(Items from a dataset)
-- pv_equiv track=rewrite | github.com/katnissmin/CS1301 | HW09.py | poncePlanner
-- ===== SOURCE A (Python) =====
-- def poncePlanner(restaurantChoice):
--     adict = {}
--     if len(restaurantChoice) == 0:
--         return adict
--     else:
--         adict = poncePlanner(restaurantChoice[1:])
--         if restaurantChoice[0][0] not in adict.keys():
--             adict[restaurantChoice[0][0]] = restaurantChoice[0][1]
--     return adict
-- ===== SOURCE B (Python) =====
-- def poncePlanner(restaurantChoice):
--     adict = {}
--     for pair in reversed(restaurantChoice):
--         if pair[0] not in adict:
--             adict[pair[0]] = pair[1]
--     return adict
-- ===== Notes on version B (the rewrite author's own statement) =====
-- stated objective: simpler
-- what changed: Replaces the tail recursion (recurse on the tail, then insert the head if absent) with a single iterative first-wins pass over the reversed list, building the dict in one loop without any recursion or list slicing.
import Mathlib
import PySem

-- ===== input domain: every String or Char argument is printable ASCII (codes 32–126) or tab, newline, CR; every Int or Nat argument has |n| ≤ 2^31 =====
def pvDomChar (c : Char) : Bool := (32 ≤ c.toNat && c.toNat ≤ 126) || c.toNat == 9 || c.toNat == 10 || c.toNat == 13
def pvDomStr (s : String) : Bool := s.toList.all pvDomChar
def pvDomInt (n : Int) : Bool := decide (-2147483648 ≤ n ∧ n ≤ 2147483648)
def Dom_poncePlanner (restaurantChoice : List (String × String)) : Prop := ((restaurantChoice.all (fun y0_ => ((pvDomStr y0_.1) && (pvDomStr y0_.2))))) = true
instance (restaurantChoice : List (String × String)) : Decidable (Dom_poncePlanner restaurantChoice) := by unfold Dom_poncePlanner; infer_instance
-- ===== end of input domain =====

-- B replaces A's tail recursion with one iterative first-wins pass over the reversed list (simpler; return value only).

-- ===== PORT A =====
-- A: if empty return {}; else adict = poncePlanner(rest); insert head key if absent.
def poncePlannerDict (restaurantChoice : List (String × String)) : PySem.Dict String String :=
  match restaurantChoice with
  | [] => PySem.Dict.empty
  | p :: rest =>
    let adict := poncePlannerDict rest
    if adict.contains p.1 then adict else adict.insert p.1 p.2  -- 'not in adict.keys()'

def poncePlanner (restaurantChoice : List (String × String)) : List (String × String) :=
  (poncePlannerDict restaurantChoice).items

-- ===== PORT B =====
-- B: iterative loop over reversed(restaurantChoice), first occurrence (in that order) wins.
def poncePlanner_alt (restaurantChoice : List (String × String)) : List (String × String) :=
  (restaurantChoice.reverse.foldl
    (fun adict pair => if adict.contains pair.1 then adict else adict.insert pair.1 pair.2)
    PySem.Dict.empty).items

-- ===== PRECONDITION & SPEC =====
def Spec_poncePlanner (restaurantChoice : List (String × String)) (out : List (String × String)) : Prop := out = poncePlanner_alt restaurantChoice
instance (restaurantChoice : List (String × String)) (out : List (String × String)) : Decidable (Spec_poncePlanner restaurantChoice out) := by unfold Spec_poncePlanner; infer_instance

-- ===== CLAIM (what is proved, stated in full; the proofs are below) =====
def Claim_equal_poncePlanner : Prop := ∀ (restaurantChoice : List (String × String)), Dom_poncePlanner restaurantChoice → Spec_poncePlanner restaurantChoice (poncePlanner restaurantChoice)

-- ===== LEMMAS AND PROOFS =====
-- A's recursion is the foldr of the same step function; B's loop is the foldl over the reversed list.
theorem poncePlannerDict_eq_foldr (l : List (String × String)) :
    poncePlannerDict l =
      l.foldr (fun p adict =>
        if adict.contains p.1 then adict else adict.insert p.1 p.2) PySem.Dict.empty := by
  induction l with
  | nil => rfl
  | cons p rest ih =>
    simp only [poncePlannerDict, List.foldr, ih]

-- ===== VERDICT (by name: the statement is the Claim_ definition above) =====
theorem poncePlanner_spec : Claim_equal_poncePlanner := by
  intro l _
  show poncePlanner l = poncePlanner_alt l
  simp [poncePlanner, poncePlanner_alt, List.foldl_reverse, poncePlannerDict_eq_foldr]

What you will do: Working down the entries above, count each line in which "rewrite" occurs, and state only the resulting number.

Your solution: 2